Un discorso a parte merita l’integrazione con fluoro. Secondo le linee guida elaborate dalla Società Italiana di Odontoiatria Infantile (SIOI), il fluoro è importante per la prevenzione della carie , ma è emerso che è preferibile la via topica: per questo motivo nelle linee guida si consiglia di utilizzare dentifrici fluorurati.
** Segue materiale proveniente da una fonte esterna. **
-- pv_equiv track=rewrite | github.com/Mac-Huang/Linux-Kernel-Detector | dataset_builder/build_dataset.py | extract_diff_context
-- ===== SOURCE A (Python) =====
-- def extract_diff_context(diff_text, context_lines=5):
--     if not diff_text:
--         return ""
--     lines = diff_text.split('\n')
--     change_lines = [i for i, line in enumerate(lines) if line.startswith('+') or line.startswith('-')]
--     if not change_lines:
--         return diff_text
--     start = max(0, change_lines[0] - context_lines)
--     end = min(len(lines), change_lines[-1] + context_lines + 1)
--     return '\n'.join(lines[start:end])
-- ===== SOURCE B (Python) =====
-- def extract_diff_context(diff_text, context_lines=5):
--     if not diff_text:
--         return ""
--     lines = diff_text.split('\n')
--
--     def is_change(line):
--         return line.startswith('+') or line.startswith('-')
--
--     first = None
--     for i, line in enumerate(lines):
--         if is_change(line):
--             first = i
--             break
--     if first is None:
--         return diff_text
--
--     last = first
--     for k, line in enumerate(reversed(lines)):
--         if is_change(line):
--             last = len(lines) - 1 - k
--             break
--
--     start = max(0, first - context_lines)
--     end = min(len(lines), last + context_lines + 1)
--     return '\n'.join(lines[start:end])
-- ===== Notes on version B (the rewrite author's own statement) =====
-- stated objective: alternative
-- what changed: Replaces building the full list of change-line indices with two early-terminating directed scans: a forward scan for the first '+'/'-' line and a backward scan over the reversed lines for the last one.
import Mathlib
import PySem

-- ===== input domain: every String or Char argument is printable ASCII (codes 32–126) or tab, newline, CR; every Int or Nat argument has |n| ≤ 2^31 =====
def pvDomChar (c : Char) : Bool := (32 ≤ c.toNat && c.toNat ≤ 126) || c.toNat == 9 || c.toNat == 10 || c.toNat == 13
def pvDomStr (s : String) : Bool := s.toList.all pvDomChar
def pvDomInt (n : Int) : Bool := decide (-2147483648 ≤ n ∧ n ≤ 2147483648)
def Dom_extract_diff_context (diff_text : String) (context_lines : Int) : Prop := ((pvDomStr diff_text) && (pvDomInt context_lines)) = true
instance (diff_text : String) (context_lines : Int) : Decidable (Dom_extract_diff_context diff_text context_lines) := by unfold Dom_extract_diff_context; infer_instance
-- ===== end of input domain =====

-- B replaces A's full list of change-line indices by two early-terminating directed
-- scans (forward for the first '+'/'-' line, backward over the reversed lines for the
-- last); same cost class, different decomposition ("alternative").

-- ===== PORT A =====
-- shared predicate: line.startswith('+') or line.startswith('-')
def pvIsChange (l : String) : Bool :=
  PySem.Str.startswith l "+" || PySem.Str.startswith l "-"

def extract_diff_context (diff_text : String) (context_lines : Int) : String :=
  if diff_text = "" then ""
  else
    let lines := (PySem.Str.split? diff_text "\n").getD []   -- sep ≠ "", never none
    let change_lines :=
      ((PySem.List.enumerate lines).filter (fun p => pvIsChange p.2)).map (·.1)
    if change_lines = [] then diff_text
    else
      let start := max 0 (PySem.List.pyGetD change_lines 0 0 - context_lines)
      let stop := min (lines.length : Int)
        (PySem.List.pyGetD change_lines (-1) 0 + context_lines + 1)
      PySem.Str.join "\n" (PySem.List.slice lines (some start) (some stop))

-- ===== PORT B =====
-- forward scan carrying the running index: first hit wins
def pvFindChangeFrom : List String → Int → Option Int
  | [], _ => none
  | l :: ls, i => if pvIsChange l then some i else pvFindChangeFrom ls (i + 1)

def extract_diff_context_alt (diff_text : String) (context_lines : Int) : String :=
  if diff_text = "" then ""
  else
    let lines := (PySem.Str.split? diff_text "\n").getD []   -- sep ≠ "", never none
    match pvFindChangeFrom lines 0 with
    | none => diff_text
    | some first =>
      let last :=
        match pvFindChangeFrom lines.reverse 0 with
        | some k => (lines.length : Int) - 1 - k
        | none => first
      let start := max 0 (first - context_lines)
      let stop := min (lines.length : Int) (last + context_lines + 1)
      PySem.Str.join "\n" (PySem.List.slice lines (some start) (some stop))

-- ===== PRECONDITION & SPEC =====
def Spec_extract_diff_context (diff_text : String) (context_lines : Int) (out : String) : Prop := out = extract_diff_context_alt diff_text context_lines
instance (diff_text : String) (context_lines : Int) (out : String) : Decidable (Spec_extract_diff_context diff_text context_lines out) := by unfold Spec_extract_diff_context; infer_instance

-- ===== CLAIM (what is proved, stated in full; the proofs are below) =====
def Claim_equal_extract_diff_context : Prop := ∀ (diff_text : String) (context_lines : Int), Dom_extract_diff_context diff_text context_lines → Spec_extract_diff_context diff_text context_lines (extract_diff_context diff_text context_lines)

-- ===== LEMMAS AND PROOFS =====

-- the head of A's index list is B's forward scan
theorem head?_changeIdx (ls : List String) (s : Int) :
    (((PySem.List.enumerate ls s).filter (fun p => pvIsChange p.2)).map (·.1)).head?
      = pvFindChangeFrom ls s := by
  induction ls generalizing s with
  | nil => simp [PySem.List.enumerate, pvFindChangeFrom]
  | cons l ls ih =>
    rw [PySem.List.enumerate_cons]
    by_cases h : pvIsChange l = true <;>
      simp [List.filter, h, pvFindChangeFrom, ih]

theorem enumerate_append (xs ys : List String) (s : Int) :
    PySem.List.enumerate (xs ++ ys) s
      = PySem.List.enumerate xs s ++ PySem.List.enumerate ys (s + xs.length) := by
  induction xs generalizing s with
  | nil => simp [PySem.List.enumerate]
  | cons x xs ih =>
    simp [PySem.List.enumerate_cons, ih]
    ring_nf

theorem enumerate_reverse (ls : List String) (s : Int) :
    (PySem.List.enumerate ls s).reverse
      = (PySem.List.enumerate ls.reverse 0).map
          (fun p => (s + (ls.length : Int) - 1 - p.1, p.2)) := by
  induction ls generalizing s with
  | nil => simp [PySem.List.enumerate]
  | cons l ls ih =>
    have hfg : (fun p : Int × String => (s + 1 + (ls.length : Int) - 1 - p.1, p.2))
        = (fun p : Int × String => (s + ((l :: ls).length : Int) - 1 - p.1, p.2)) := by
      funext p
      simp only [List.length_cons, Prod.mk.injEq]
      push_cast
      exact ⟨by ring, trivial⟩
    rw [PySem.List.enumerate_cons, List.reverse_cons, ih, List.reverse_cons,
        enumerate_append, List.map_append, hfg]
    congr 1
    simp [PySem.List.enumerate]
    ring_nf

-- the last of A's index list is B's backward scan
theorem getLast?_changeIdx (ls : List String) :
    (((PySem.List.enumerate ls).filter (fun p => pvIsChange p.2)).map (·.1)).getLast?
      = (pvFindChangeFrom ls.reverse 0).map (fun k => (ls.length : Int) - 1 - k) := by
  rw [List.getLast?_eq_head?_reverse, ← List.map_reverse, ← List.filter_reverse]
  rw [show (PySem.List.enumerate ls).reverse = (PySem.List.enumerate ls 0).reverse from rfl,
      enumerate_reverse ls 0]
  rw [List.filter_map, List.map_map]
  have hfilter : ((PySem.List.enumerate ls.reverse 0).filter
      ((fun p => pvIsChange p.2) ∘ (fun p : Int × String => ((0:Int) + (ls.length : Int) - 1 - p.1, p.2))))
      = (PySem.List.enumerate ls.reverse 0).filter (fun p => pvIsChange p.2) := by
    apply List.filter_congr; intro p _; rfl
  rw [hfilter]
  have := head?_changeIdx ls.reverse 0
  rw [List.head?_map] at this ⊢
  cases h : ((PySem.List.enumerate ls.reverse 0).filter (fun p => pvIsChange p.2)).head? with
  | none => rw [h] at this; simp [← this]
  | some p =>
    rw [h] at this
    simp only [Option.map_some] at this ⊢
    rw [← this]
    simp only [Function.comp, Option.map_some]
    congr 1
    ring

theorem pyGetD_zero {α : Type} (a : α) (t : List α) (d : α) :
    PySem.List.pyGetD (a :: t) 0 d = a := by
  simp [PySem.List.pyGetD, PySem.List.pyGet?, PySem.List.pyIdx?]

theorem pyGetD_neg_one {α : Type} (xs : List α) (d : α) (h : xs ≠ []) :
    PySem.List.pyGetD xs (-1) d = xs.getLast h := by
  have hlen : 0 < xs.length := List.length_pos_of_ne_nil h
  simp only [PySem.List.pyGetD, PySem.List.pyGet?, PySem.List.pyIdx?]
  rw [if_neg (by omega), if_pos (by omega : -(xs.length : Int) ≤ -1)]
  simp only [Option.bind]
  rw [List.getElem?_eq_getElem (by omega)]
  simp only [Option.getD_some]
  rw [List.getLast_eq_getElem]
  norm_num

-- ===== VERDICT (by name: the statement is the Claim_ definition above) =====
theorem extract_diff_context_spec : Claim_equal_extract_diff_context := by
  intro diff_text context_lines _
  unfold Spec_extract_diff_context extract_diff_context extract_diff_context_alt
  by_cases he : diff_text = ""
  · simp [he]
  · simp only [if_neg he]
    set lines := (PySem.Str.split? diff_text "\n").getD [] with hl
    set cl := ((PySem.List.enumerate lines).filter (fun p => pvIsChange p.2)).map (·.1) with hcl
    have hhead : cl.head? = pvFindChangeFrom lines 0 := head?_changeIdx lines 0
    have hlast := getLast?_changeIdx lines
    cases hc : cl with
    | nil =>
      rw [hc] at hhead
      simp only [List.head?_nil] at hhead
      rw [← hhead]
      simp
    | cons a t =>
      rw [← hcl, hc] at hlast
      rw [hc] at hhead
      simp only [List.head?_cons] at hhead
      rw [← hhead]
      have hne : (a :: t) ≠ ([] : List Int) := by simp
      have hgl : (a :: t).getLast hne = PySem.List.pyGetD (a :: t) (-1) 0 :=
        (pyGetD_neg_one _ 0 hne).symm
      rw [List.getLast?_eq_some_getLast hne, hgl] at hlast
      cases hr : pvFindChangeFrom lines.reverse 0 with
      | none => rw [hr] at hlast; simp at hlast
      | some k =>
        rw [hr] at hlast
        simp only [Option.map_some, Option.some.injEq] at hlast
        simp only [if_neg (by simp : ¬ (a :: t) = ([] : List Int))]
        rw [hlast, pyGetD_zero]
-- pv_equiv track=rewrite | github.com/AleksandrGolovin/Sprint_1 | additional_task_1.py | get_unique_tickets
-- ===== SOURCE A (Python) =====
-- def get_unique_tickets(tickets: dict[int, str]) -> dict[int, list[str]]:
--     ticket_set = set()  # множество уникальных тикетов
--     unique_tickets: dict[int, list[str]] = {}
--     # сортируем по ключам на всякий случай и потому что умеем
--     tickets = dict(sorted(tickets.items()))
--     # перебор по всем ключам словаря
--     for key in tickets.keys():
--         current_type_tickets = []
--         # и всем элементам в значениях
--         for ticket in tickets[key]:
--             # если такой тикет еще не встречался
--             if ticket not in ticket_set:
--                 ticket_set.add(ticket)
--                 current_type_tickets.append(ticket)
--         unique_tickets[key] = current_type_tickets
--     return unique_tickets
-- ===== SOURCE B (Python) =====
-- def get_unique_tickets(tickets: dict[int, str]) -> dict[int, list[str]]:
--     items = sorted(tickets.items())
--     # pass 1: map each ticket to the key of its earliest global occurrence
--     first: dict[str, int] = {}
--     for key, values in items:
--         for ticket in values:
--             if ticket not in first:
--                 first[ticket] = key
--     # pass 2: seed every key (in sorted order) with an empty bucket, then replay
--     result: dict[int, list[str]] = {key: [] for key, _ in items}
--     for ticket, key in first.items():
--         result[key].append(ticket)
--     return result
-- ===== Notes on version B (the rewrite author's own statement) =====
-- stated objective: alternative
-- what changed: A fuses the seen-set membership test and bucket building in one nested loop with a growing set; B makes two passes: it first builds a first-occurrence index dict (ticket -> key of earliest occurrence), then seeds every sorted key with an empty bucket and fills the buckets by replaying the index.
import Mathlib
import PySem

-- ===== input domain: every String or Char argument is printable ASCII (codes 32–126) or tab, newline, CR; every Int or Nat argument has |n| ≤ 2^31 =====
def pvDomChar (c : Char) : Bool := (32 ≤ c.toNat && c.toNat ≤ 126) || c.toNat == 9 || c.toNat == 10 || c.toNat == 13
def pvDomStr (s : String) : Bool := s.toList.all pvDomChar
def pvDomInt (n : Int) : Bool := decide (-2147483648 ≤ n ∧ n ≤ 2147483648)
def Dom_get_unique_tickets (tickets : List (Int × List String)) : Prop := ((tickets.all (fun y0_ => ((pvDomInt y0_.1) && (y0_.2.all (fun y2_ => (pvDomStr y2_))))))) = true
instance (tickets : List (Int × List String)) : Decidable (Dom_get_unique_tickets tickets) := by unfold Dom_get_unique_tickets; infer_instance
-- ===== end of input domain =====

-- B replaces A's fused membership-check-and-bucket loop by two passes: a first-occurrence
-- index built once, then buckets seeded empty and filled by replaying the index (objective:
-- alternative decomposition, same asymptotic cost).

-- ===== PORT A =====
-- 'sorted(tickets.items())' is ported as a sort by key: a Python dict has distinct keys,
-- so tuple comparison never reaches the second component (Pre_ restricts to distinct keys).
def get_unique_tickets (tickets : List (Int × List String)) : List (Int × List String) :=
  let items := PySem.List.sorted tickets (fun p => p.1)
  (items.foldl
    (fun (st : PySem.Set String × PySem.Dict Int (List String)) kv =>
      let inner := kv.2.foldl
        (fun (st2 : PySem.Set String × List String) t =>
          if PySem.Set.contains st2.1 t then st2
          else (PySem.Set.add st2.1 t, st2.2 ++ [t]))
        (st.1, ([] : List String))
      (inner.1, st.2.insert kv.1 inner.2))
    (PySem.Set.empty, PySem.Dict.empty)).2.items

-- ===== PORT B =====
-- result[key].append(t): the key is always present (every bucket is seeded, and every key
-- recorded in `first` is an item key), so Dict.modify with default [] is exact there.
def get_unique_tickets_alt (tickets : List (Int × List String)) : List (Int × List String) :=
  let items := PySem.List.sorted tickets (fun p => p.1)
  let first : PySem.Dict String Int := items.foldl
    (fun d kv => kv.2.foldl
      (fun (d : PySem.Dict String Int) t => if d.contains t then d else d.insert t kv.1) d)
    PySem.Dict.empty
  let result : PySem.Dict Int (List String) := items.foldl
    (fun (r : PySem.Dict Int (List String)) kv => r.insert kv.1 ([] : List String))
    PySem.Dict.empty
  (first.items.foldl
    (fun (r : PySem.Dict Int (List String)) p => r.modify p.2 [] (fun l => l ++ [p.1]))
    result).items

-- ===== PRECONDITION & SPEC =====
-- Pre_ excludes association lists with duplicate keys: they do not represent any Python
-- dict (the function's parameter type is dict[int, ...]), so no behaviour is specified there.
def Pre_get_unique_tickets (tickets : List (Int × List String)) : Prop :=
  (tickets.map Prod.fst).Nodup
instance (tickets : List (Int × List String)) : Decidable (Pre_get_unique_tickets tickets) := by
  unfold Pre_get_unique_tickets; infer_instance
def pvWitness_get_unique_tickets : (List (Int × List String)) :=
  [(2, ["a", "b"]), (1, ["a", "c"])]
def Spec_get_unique_tickets (tickets : List (Int × List String)) (out : List (Int × List String)) : Prop := out = get_unique_tickets_alt tickets
instance (tickets : List (Int × List String)) (out : List (Int × List String)) : Decidable (Spec_get_unique_tickets tickets out) := by unfold Spec_get_unique_tickets; infer_instance

-- ===== CLAIM (what is proved, stated in full; the proofs are below) =====
def Claim_equal_get_unique_tickets : Prop := ∀ (tickets : List (Int × List String)), Dom_get_unique_tickets tickets → Pre_get_unique_tickets tickets → Spec_get_unique_tickets tickets (get_unique_tickets tickets)

-- ===== LEMMAS AND PROOFS =====

def pvKeep (vals : List String) (s : List String) : List String :=
  match vals with
  | [] => []
  | t :: ts => if s.contains t then pvKeep ts s else t :: pvKeep ts (s ++ [t])

theorem pv_inner_eq (vals : List String) (s : List String) (acc : List String) :
    vals.foldl
      (fun (st2 : PySem.Set String × List String) t =>
        if PySem.Set.contains st2.1 t then st2
        else (PySem.Set.add st2.1 t, st2.2 ++ [t]))
      (s, acc)
    = (s ++ pvKeep vals s, acc ++ pvKeep vals s) := by
  induction vals generalizing s acc with
  | nil => simp [pvKeep]
  | cons t ts ih =>
    rw [List.foldl_cons]
    show List.foldl _ (if PySem.Set.contains s t then (s, acc) else (PySem.Set.add s t, acc ++ [t])) ts = _
    by_cases h : PySem.Set.contains s t
    · rw [if_pos h, ih]
      have hm : t ∈ s := by simpa using h
      simp [pvKeep, hm]
    · rw [if_neg h]
      have hm : t ∉ s := by simpa using h
      have hadd : PySem.Set.add s t = s ++ [t] := by simp [PySem.Set.add, PySem.Set.contains, hm]
      rw [hadd, ih]
      simp [pvKeep, hm, List.append_assoc]

def pvBuildA (items : List (Int × List String)) (s : List String) : List (Int × List String) :=
  match items with
  | [] => []
  | kv :: rest => (kv.1, pvKeep kv.2 s) :: pvBuildA rest (s ++ pvKeep kv.2 s)

theorem pv_A_outer' (items : List (Int × List String)) (s : List String)
    (d : PySem.Dict Int (List String))
    (hnd : (items.map Prod.fst).Nodup)
    (hfresh : ∀ k ∈ items.map Prod.fst, d.contains k = false) :
    ((items.foldl
      (fun (st : List String × PySem.Dict Int (List String)) kv =>
        (st.1 ++ pvKeep kv.2 st.1, st.2.insert kv.1 (pvKeep kv.2 st.1)))
      (s, d)).2).items = d.items ++ pvBuildA items s := by
  induction items generalizing s d with
  | nil => simp [pvBuildA]
  | cons kv rest ih =>
    have hnd' : (rest.map Prod.fst).Nodup := (List.nodup_cons.mp (by simpa using hnd)).2
    have hnotin : kv.1 ∉ rest.map Prod.fst := (List.nodup_cons.mp (by simpa using hnd)).1
    have hf0 : d.contains kv.1 = false := hfresh kv.1 (by simp)
    have hins : d.insert kv.1 (pvKeep kv.2 s) = PySem.Dict.mk (d.items ++ [(kv.1, pvKeep kv.2 s)]) := by
      simp [PySem.Dict.insert, hf0]
    rw [List.foldl_cons]
    show ((rest.foldl _ (s ++ pvKeep kv.2 s, d.insert kv.1 (pvKeep kv.2 s))).2).items = _
    rw [hins, ih (s ++ pvKeep kv.2 s) _ hnd' ?hf]
    · simp [pvBuildA]
    case hf =>
      intro k hk
      have h1 : d.contains k = false := hfresh k (by simp [hk])
      have h2 : kv.1 ≠ k := fun he => hnotin (he ▸ hk)
      simp [PySem.Dict.contains, List.any_append] at h1 ⊢
      exact ⟨h1, h2⟩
L’assunzione sistemica di fluoro deve essere riservata soltanto a casi mirati, su prescrizione pediatrica, per evitare la fluorosi, che è la manifestazione di un’intossicazione cronica da fluoro conseguente ad una sua eccessiva assunzione  durante i primi anni di vita.

Infine, talvolta vengono prescritti al momento della dimissione del neonato dal reparto maternità, integratori a base di luteina e zeaxantina. In teoria questi due carotenoidi svolgono un ruolo protettivo per l’epitelio retinico del neonato, ma nella letteratura scientifica non vi sono trial clinici che testimonino la loro efficacia in questo senso , e non ci sono, al momento, dati quantitativi sul loro effettivo fabbisogno.